Getting the balance of exercise right though is important. In high level triathletes (VO2max 70 ml/kg/min) with 5 years racing history and training, semen parameters were at the lower end of the ‘normal’ reference range set by the World Health Organization (ranges used in laboratories to determine sperm quality), and DNA fragmentation was high (Vaamonde et al., 2017). This supports similar studies that suggest that high volumes and intensities of endurance training may have negative effects on sperm quality (Hajizadeh et al., 2013; Vaamonde et al., 2017).
You can take a listen to us on the Beat Infertility Podcast to find out more about exercise and sperm health. Seeing an Accredited Exercise Physiologist will ensure you get the right exercise prescription to optimise your sperm health.
3. Nourish Your Sperm
A healthy diet correlates with better quality sperm parameters, and lower DNA fragmentation. (Skoracka et al, 2020). Inflammation and oxidative stress contribute to DNA fragmentation but these can be modulated by your diet. A diet that focuses on reducing refined sugars, saturated fats and animal proteins, and includes fruits, vegetables, nuts, whole grains, fish, and healthy oils will reduce inflammation.
Saturated fats and sugar lead to disruption of our gut microbiome causing dysbiosis which promotes inflammation (Guevara-Cruz, 2019). Eating to nurture the diversity of your gut microbiota reduces inflammation and immune toxic compounds such as lipopolysaccharide (LPS) that damage sperm DNA (Pearce et al, 2019).
While it may be tempting to reach for an antioxidant supplement we first recommend a comprehensive dietary analysis to identify what micronutrients you are missing out on so that if you do require a supplement, it is specifically targeted for a better outcome. Only 17% of ingredients found in male fertility supplements have published evidence showing a positive effect on semen parameters (Kuchakulla et al, 2020). Consult with an Accredited Dietitian so you get to look at your diet as a whole and establish the best strategy for optimising sperm health so you are not throwing your money down the drain!

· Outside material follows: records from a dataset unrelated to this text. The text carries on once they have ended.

-- pv_equiv track=rewrite | github.com/0xStryK3R/Scaler-DSA-Revision | python/Day-35/HW_3.py | solve
-- ===== SOURCE A (Python) =====
-- def solve(A):
--     ans = 0
--     bit_pos = 0
--
--     # For smaller number (B), flip just the existing bits in A
--     while A >> bit_pos:
--         ans += ((A >> bit_pos) & 1 ^ 1) << bit_pos
--         bit_pos += 1
--
--     # The larger number (C), will just be next higher power of 2
--     # Also, simply adding will suffice, since B and C will not have
--     # the same set bits.
--     ans += 1 << bit_pos
--     return ans
-- ===== SOURCE B (Python) =====
-- def solve(A):
--     # closed form: flipping A's bits within its bit_length gives 2^L - 1 - A;
--     # adding the next power of two 2^L gives 2^(L+1) - 1 - A.
--     return (1 << (A.bit_length() + 1)) - 1 - A
-- ===== Notes on version B (the rewrite author's own statement) =====
-- stated objective: simpler
-- what changed: Replaced the per-bit while loop with a direct closed-form expression computed from A.bit_length(), with no iteration.
import Mathlib
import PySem

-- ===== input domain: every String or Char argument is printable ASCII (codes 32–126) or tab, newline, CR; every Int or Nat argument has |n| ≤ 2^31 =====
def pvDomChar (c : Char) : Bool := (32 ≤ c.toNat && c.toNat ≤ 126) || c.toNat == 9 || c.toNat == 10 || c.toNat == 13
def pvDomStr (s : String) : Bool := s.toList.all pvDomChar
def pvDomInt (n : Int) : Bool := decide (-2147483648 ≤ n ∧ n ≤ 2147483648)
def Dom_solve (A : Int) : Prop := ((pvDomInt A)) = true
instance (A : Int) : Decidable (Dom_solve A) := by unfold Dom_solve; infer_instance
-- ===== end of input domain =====

-- B replaces A's per-bit while loop with a closed form computed from A.bit_length() (simpler; equal wherever A returns).
-- Pre_solve excludes negative A, on which Python A loops forever (A >> k is eventually -1, always truthy).


-- ===== PORT A =====
-- the while loop of A, on the Nat value of A (exact for A ≥ 0; negative A is
-- outside Pre_solve, where Python's loop never terminates); returns (ans, bit_pos)
def solveLoop (a : Nat) (bitPos : Nat) (ans : Int) : Int × Nat :=
  if h : a >>> bitPos = 0 then (ans, bitPos)
  else solveLoop a (bitPos + 1) (ans + (((((a >>> bitPos) &&& 1) ^^^ 1) <<< bitPos : Nat) : Int))
termination_by a >>> bitPos
decreasing_by
  simp only [Nat.shiftRight_succ]
  exact Nat.div_lt_self (Nat.pos_of_ne_zero h) one_lt_two

def solve (A : Int) : Int :=
  let r := solveLoop A.toNat 0 0
  r.1 + ((1 <<< r.2 : Nat) : Int)

-- ===== PORT B =====
def solve_alt (A : Int) : Int := ((1 <<< (A.toNat.size + 1) : Nat) : Int) - 1 - A

-- ===== PRECONDITION & SPEC =====
-- Pre_solve excludes negative A: there Python A never returns (infinite loop).
def Pre_solve (A : Int) : Prop := 0 ≤ A
instance (A : Int) : Decidable (Pre_solve A) := by unfold Pre_solve; infer_instance
def pvWitness_solve : Int := (5)
def Spec_solve (A : Int) (out : Int) : Prop := out = solve_alt A
instance (A : Int) (out : Int) : Decidable (Spec_solve A out) := by unfold Spec_solve; infer_instance

-- ===== CLAIM (what is proved, stated in full; the proofs are below) =====
def Claim_equal_solve : Prop := ∀ (A : Int), Dom_solve A → Pre_solve A → Spec_solve A (solve A)

-- ===== LEMMAS AND PROOFS =====

-- characterisation of the loop: it stops at bit position max n.size k, having
-- added the complement of n's bits in positions [k, size)
theorem solveLoop_eq (a : Nat) (bitPos : Nat) (ans : Int) :
    solveLoop a bitPos ans =
      (ans + ((2 ^ (max a.size bitPos) : Nat) : Int) - ((2 ^ bitPos : Nat) : Int)
         - (a : Int) + ((a % 2 ^ bitPos : Nat) : Int),
       max a.size bitPos) := by
  fun_induction solveLoop a bitPos ans with
  | case1 k ans h =>
    have hdiv : a >>> k = a / 2 ^ k := Nat.shiftRight_eq_div_pow a k
    have h2 : 0 < 2 ^ k := Nat.two_pow_pos k
    have hlt : a < 2 ^ k := by
      rw [hdiv] at h
      rcases (Nat.div_eq_zero_iff).mp h with h0 | h0
      · omega
      · exact h0
    have hsz : a.size ≤ k := Nat.size_le.mpr hlt
    rw [Nat.max_eq_right hsz, Nat.mod_eq_of_lt hlt, Prod.mk.injEq]
    refine ⟨?_, rfl⟩
    push_cast
    ring
  | case2 k ans h ih =>
    rw [ih]
    have hdiv : a >>> k = a / 2 ^ k := Nat.shiftRight_eq_div_pow a k
    have hklt : k < a.size := by
      by_contra hc
      exact h (by rw [hdiv]; exact Nat.div_eq_of_lt (Nat.size_le.mp (by omega)))
    have hmax1 : max a.size (k + 1) = a.size := Nat.max_eq_left (by omega)
    have hmax0 : max a.size k = a.size := Nat.max_eq_left (by omega)
    have hand : a >>> k &&& 1 = a / 2 ^ k % 2 := by rw [hdiv, Nat.and_one_is_mod]
    have hmod : a % 2 ^ (k + 1) = a % 2 ^ k + 2 ^ k * (a / 2 ^ k % 2) := by
      rw [pow_succ, Nat.mod_mul]
    rcases Nat.mod_two_eq_zero_or_one (a / 2 ^ k) with hb | hb <;>
      [ (rw [hmax1, hmax0, Prod.mk.injEq]
         refine ⟨?_, rfl⟩
         rw [hand, hb, hmod, hb, Nat.shiftLeft_eq]
         simp only [Nat.zero_xor]
         push_cast
         ring);
        (rw [hmax1, hmax0, Prod.mk.injEq]
         refine ⟨?_, rfl⟩
         rw [hand, hb, hmod, hb, Nat.shiftLeft_eq]
         simp only [Nat.xor_self]
         push_cast
         ring) ]

-- ===== VERDICT (by name: the statement is the Claim_ definition above) =====
theorem solve_spec : Claim_equal_solve := by
  intro A _ hA
  unfold Spec_solve solve solve_alt
  rw [solveLoop_eq]
  simp [Nat.shiftLeft_eq, Int.toNat_of_nonneg hA]
  ring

If you are after evidenced based, clincial dietetic guidance to reduce sperm DNA fragmentation join our next Fertile Gut Masterclass starting January 2021!
4. Time to Quit?
Cigarette smoking negatively affects fertility, compromising nearly every system involved in the reproductive process. Heavy smoking, and heavy drinking, significantly increase sperm DNA fragmentation (Boeri et al, 2019). Knowing that the quality of sperm at the time of conception can have a lasting impact on the future health of your unborn child, seek support by contacting quitline or check out quit.org.au for some great resources to help you on your journey to better sperm health.

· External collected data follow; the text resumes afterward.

-- ===== VERDICT (by name: the statement is the Claim_ definition above) =====
theorem is_allowed_object_key_spec : Claim_equal_is_allowed_object_key := by
  intro object_name hospital_id patient_id _
  unfold Spec_is_allowed_object_key is_allowed_object_key is_allowed_object_key_alt
  by_cases hguard : (object_name == "" || PySem.Str.isIn ".." object_name) = true
  · rw [if_pos hguard, if_pos hguard]
  · rw [if_neg hguard, if_neg hguard]
    set cs := object_name.toList with hcs
    set hs := (hospital_id.getD "").toList with hhs
    set ps := (patient_id.getD "").toList with hps
    rw [List.foldl_cons, List.foldl_cons, List.foldl_nil]
    by_cases hhe : hs.isEmpty = true
    · rw [pvStep_empty _ _ _ hhe]
      by_cases hpe : ps.isEmpty = true
      · rw [pvStep_empty _ _ _ hpe]
        simpa [pvFlat, List.filter_cons, hhe, hpe] using core_eq cs [] (by simp)
      · rw [Bool.not_eq_true] at hpe
        by_cases hpsl : PySem.Chars.isIn ['/'] ps = true
        · rw [pvStep_slash _ _ _ hpe hpsl]
          simpa [List.filter_cons, hhe, hpe] using
            core_slash_false cs [ps] ps (by simp) ((isIn_slash_iff ps).mp hpsl)
        · rw [Bool.not_eq_true] at hpsl
          rw [pvStep_ok _ _ _ hpe hpsl]
          have hnp : '/' ∉ ps := fun h => by
            rw [(isIn_slash_iff ps).mpr h] at hpsl; exact Bool.true_eq_false.mp hpsl
          simpa [pvFlat, List.filter_cons, hhe, hpe] using core_eq cs [ps] (by simpa using hnp)
    · rw [Bool.not_eq_true] at hhe
      by_cases hhsl : PySem.Chars.isIn ['/'] hs = true
      · rw [pvStep_slash _ _ _ hhe hhsl, pvStep_none]
        have hmem : '/' ∈ hs := (isIn_slash_iff hs).mp hhsl
        by_cases hpe : ps.isEmpty = true
        · simpa [List.filter_cons, hhe, hpe] using core_slash_false cs [hs] hs (by simp) hmem
        · rw [Bool.not_eq_true] at hpe
          simpa [List.filter_cons, hhe, hpe] using
            core_slash_false cs [hs, ps] hs (by simp) hmem
      · rw [Bool.not_eq_true] at hhsl
        have hnh : '/' ∉ hs := fun h => by
          rw [(isIn_slash_iff hs).mpr h] at hhsl; exact Bool.true_eq_false.mp hhsl
        rw [pvStep_ok _ _ _ hhe hhsl]
        by_cases hpe : ps.isEmpty = true
        · rw [pvStep_empty _ _ _ hpe]
          simpa [pvFlat, List.filter_cons, hhe, hpe] using core_eq cs [hs] (by simpa using hnh)
        · rw [Bool.not_eq_true] at hpe
          by_cases hpsl : PySem.Chars.isIn ['/'] ps = true
          · rw [pvStep_slash _ _ _ hpe hpsl]
            simpa [List.filter_cons, hhe, hpe] using
              core_slash_false cs [hs, ps] ps (by simp) ((isIn_slash_iff ps).mp hpsl)
          · rw [Bool.not_eq_true] at hpsl
            rw [pvStep_ok _ _ _ hpe hpsl]
            have hnp : '/' ∉ ps := fun h => by
              rw [(isIn_slash_iff ps).mpr h] at hpsl; exact Bool.true_eq_false.mp hpsl
            have hsf : ∀ q ∈ [hs, ps], '/' ∉ q := by
              intro q hq
              rcases List.mem_cons.mp hq with h | h
              · subst h; exact hnh
              · rw [List.mem_singleton.mp h]; exact hnp
            simpa [pvFlat, List.filter_cons, hhe, hpe] using core_eq cs [hs, ps] hsf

You Can Make a Difference!
If you have undergone a DNA fragmentation test and have levels that are high, there are steps you can take to improve the health of your sperm. Your lifestyle impacts sperm health and sometimes changes required may be small, but translate to improved fertility and chance of conception.

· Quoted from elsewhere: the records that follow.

-- pv_equiv track=rewrite | github.com/pythagoreantree/python-Yandex-1 | 2_8_multiply_3.py | find_max3
-- ===== SOURCE A (Python) =====
-- def define_maxxs(a, b, c):
--     if a > b:
--         a, b = b, a
--     if b > c:
--         b, c = c, b
--     if a > b:
--         a, b = b, a
--     return c, b, a
--
-- def find_max3(arr):
--     lmax1, lmax2, lmax3 = define_maxxs(arr[0], arr[1], arr[2])
--     for i in range(3, len(arr)):
--         if arr[i] > lmax1:
--             lmax3 = lmax2
--             lmax2 = lmax1
--             lmax1 = arr[i]
--         elif arr[i] > lmax2:
--             lmax3 = lmax2
--             lmax2 = arr[i]
--         elif arr[i] > lmax3:
--             lmax3 = arr[i]
--     return lmax1, lmax2, lmax3
-- ===== SOURCE B (Python) =====
-- def find_max3(arr):
--     s = sorted(arr, reverse=True)
--     return s[0], s[1], s[2]
-- ===== Notes on version B (the rewrite author's own statement) =====
-- stated objective: idiomatic
-- what changed: Replaces the three-variable streaming tracker (initial sort of the first three plus a cascading if/elif update per element) with sort-descending-then-take-first-three.
import Mathlib
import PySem

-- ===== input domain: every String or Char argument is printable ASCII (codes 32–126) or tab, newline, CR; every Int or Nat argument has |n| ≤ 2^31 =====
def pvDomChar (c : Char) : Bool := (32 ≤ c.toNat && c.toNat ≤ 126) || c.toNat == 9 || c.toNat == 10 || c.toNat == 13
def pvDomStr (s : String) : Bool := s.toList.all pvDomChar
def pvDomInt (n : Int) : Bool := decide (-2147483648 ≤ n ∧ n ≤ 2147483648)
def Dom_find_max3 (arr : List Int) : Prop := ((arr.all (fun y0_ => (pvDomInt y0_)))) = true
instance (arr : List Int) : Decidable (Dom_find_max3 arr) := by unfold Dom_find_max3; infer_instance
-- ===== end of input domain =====

-- B replaces A's three-variable streaming tracker with sorted(arr, reverse=True) and takes
-- the first three elements (same IndexError on lists shorter than 3); objective: idiomatic.

-- ===== PORT A =====
-- a, b, c are reassigned by the swap statements; modelled by shadowing lets.
def define_maxxs (a b c : Int) : Int × Int × Int :=
  let (a, b) := if a > b then (b, a) else (a, b)
  let (b, c) := if b > c then (c, b) else (b, c)
  let (a, b) := if a > b then (b, a) else (a, b)
  (c, b, a)

-- arr[0], arr[1], arr[2] raise IndexError when len(arr) < 3 (excluded by Pre_);
-- the loop 'for i in range(3, len(arr))' reads exactly the elements of arr[3:] = rest.
def find_max3 (arr : List Int) : Int × Int × Int :=
  match arr with
  | x0 :: x1 :: x2 :: rest =>
    rest.foldl
      (fun s ai =>
        let (lmax1, lmax2, lmax3) := s
        if ai > lmax1 then (ai, lmax1, lmax2)
        else if ai > lmax2 then (lmax1, ai, lmax2)
        else if ai > lmax3 then (lmax1, lmax2, ai)
        else (lmax1, lmax2, lmax3))
      (define_maxxs x0 x1 x2)
  | _ => (0, 0, 0)  -- IndexError: outside Pre_

-- ===== PORT B =====
-- s = sorted(arr, reverse=True); return s[0], s[1], s[2]  (s[2] raises IndexError for len < 3)
def find_max3_alt (arr : List Int) : Int × Int × Int :=
  let s := PySem.List.sorted arr (fun x => x) true
  match PySem.List.pyGet? s 0, PySem.List.pyGet? s 1, PySem.List.pyGet? s 2 with
  | some a, some b, some c => (a, b, c)
  | _, _, _ => (0, 0, 0)  -- IndexError: outside Pre_

-- ===== PRECONDITION & SPEC =====
-- Both Pythons raise IndexError on lists with fewer than 3 elements.
def Pre_find_max3 (arr : List Int) : Prop := 3 ≤ arr.length
instance (arr : List Int) : Decidable (Pre_find_max3 arr) := by unfold Pre_find_max3; infer_instance
def pvWitness_find_max3 : List Int := [5, 1, 4, 2, 2]

def Spec_find_max3 (arr : List Int) (out : Int × Int × Int) : Prop := out = find_max3_alt arr
instance (arr : List Int) (out : Int × Int × Int) : Decidable (Spec_find_max3 arr out) := by unfold Spec_find_max3; infer_instance

-- ===== CLAIM (what is proved, stated in full; the proofs are below) =====
def Claim_equal_find_max3 : Prop := ∀ (arr : List Int), Dom_find_max3 arr → Pre_find_max3 arr → Spec_find_max3 arr (find_max3 arr)

-- ===== LEMMAS AND PROOFS =====

-- Proof-side helpers: the body of A's loop, 'first three elements', and descending sort.
def pvStep (s : Int × Int × Int) (ai : Int) : Int × Int × Int :=
  let (lmax1, lmax2, lmax3) := s
  if ai > lmax1 then (ai, lmax1, lmax2)
  else if ai > lmax2 then (lmax1, ai, lmax2)
  else if ai > lmax3 then (lmax1, lmax2, ai)
  else (lmax1, lmax2, lmax3)

def pvFirst3 (s : List Int) : Int × Int × Int :=
  match s with
  | a :: b :: c :: _ => (a, b, c)
  | _ => (0, 0, 0)

def pvSortD (u : List Int) : List Int := PySem.List.sorted u (fun x => x) true

lemma sortD_append_singleton (u : List Int) (x : Int) :
    pvSortD (u ++ [x]) = PySem.List.insertBy (fun a b => decide (b < a)) x (pvSortD u) := by
  simp [pvSortD, PySem.List.sorted_rev_eq_foldl_insertBy, List.foldl_append]

-- One element more: inserting x into the descending sort acts on the first three
-- exactly as A's cascading if/elif step does.
lemma step_ins (u : List Int) (x : Int) (h : 3 ≤ u.length) :
    pvFirst3 (pvSortD (u ++ [x])) = pvStep (pvFirst3 (pvSortD u)) x := by
  rw [sortD_append_singleton]
  have hlen : (pvSortD u).length = u.length := by
    simpa [pvSortD] using (PySem.List.sorted_perm u (fun x => x) true).length_eq
  have hpw : (pvSortD u).Pairwise (fun a b => b ≤ a) := by
    simpa [pvSortD] using PySem.List.sorted_pairwise_rev u (fun x => x)
  match hs : pvSortD u with
  | [] | [_] | [_, _] => simp [hs] at hlen; omega
  | t1 :: t2 :: t3 :: r =>
    rw [hs] at hpw
    have h21 : t2 ≤ t1 := by simp at hpw; tauto
    have h32 : t3 ≤ t2 := by simp at hpw; tauto
    simp only [PySem.List.insertBy, pvStep, pvFirst3]
    split_ifs <;> simp_all

-- Loop invariant: A's fold over the remaining elements tracks the first three
-- of the descending sort of everything seen so far.
lemma main_fold (l : List Int) : ∀ (u : List Int), 3 ≤ u.length →
    l.foldl pvStep (pvFirst3 (pvSortD u)) = pvFirst3 (pvSortD (u ++ l)) := by
  induction l with
  | nil => intro u h; simp
  | cons x l ih =>
    intro u h
    have := ih (u ++ [x]) (by simp; omega)
    rw [List.foldl_cons, ← step_ins u x h, this, List.append_assoc]
    rfl

-- A's three-swap sort of the first three elements agrees with the descending sort.
lemma init_eq (x0 x1 x2 : Int) :
    define_maxxs x0 x1 x2 = pvFirst3 (pvSortD [x0, x1, x2]) := by
  simp only [define_maxxs, pvSortD, PySem.List.sorted_rev_eq_foldl_insertBy, List.foldl_cons,
    List.foldl_nil, PySem.List.insertBy, pvFirst3]
  split_ifs <;> simp_all [PySem.List.insertBy] <;> split_ifs <;> simp_all <;> omega

lemma alt_eq_first3 (arr : List Int) (h : 3 ≤ arr.length) :
    find_max3_alt arr = pvFirst3 (pvSortD arr) := by
  have hlen : (pvSortD arr).length = arr.length := by
    simpa [pvSortD] using (PySem.List.sorted_perm arr (fun x => x) true).length_eq
  match hs : pvSortD arr with
  | [] | [_] | [_, _] => simp [hs] at hlen; omega
  | a :: b :: c :: t =>
    simp only [find_max3_alt]
    rw [show PySem.List.sorted arr (fun x => x) true = a :: b :: c :: t from hs]
    have h0 : (0 : Int) ≤ (t.length : Int) + 1 + 1 := by omega
    have h1 : (0 : Int) ≤ (t.length : Int) + 1 := by omega
    have h2 : (2 : Int) ≤ (t.length : Int) + 1 + 1 := by omega
    simp [PySem.List.pyGet?, PySem.List.pyIdx?, pvFirst3, h0, h1, h2]

-- ===== VERDICT (by name: the statement is the Claim_ definition above) =====
theorem find_max3_spec : Claim_equal_find_max3 := by
  intro arr _ hpre
  unfold Spec_find_max3
  match arr, hpre with
  | x0 :: x1 :: x2 :: rest, hpre =>
    rw [alt_eq_first3 _ hpre]
    show rest.foldl pvStep (define_maxxs x0 x1 x2) = _
    rw [init_eq, main_fold rest [x0, x1, x2] (by simp)]
    rfl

Ensure you access evidenced based services so the strategies you are adopting will have you on the path to reducing DNA fragmentation.
Optimising sperm health should be top of the priority list for a successful pregnancy. Dad’s health at the time of conception influences the health of your future children. Even if male factor fertility issues are not the primary reason you are undergoing IVF, ensuring your sperm are in tip-top shape will help you to maximise your chances of pregnancy success.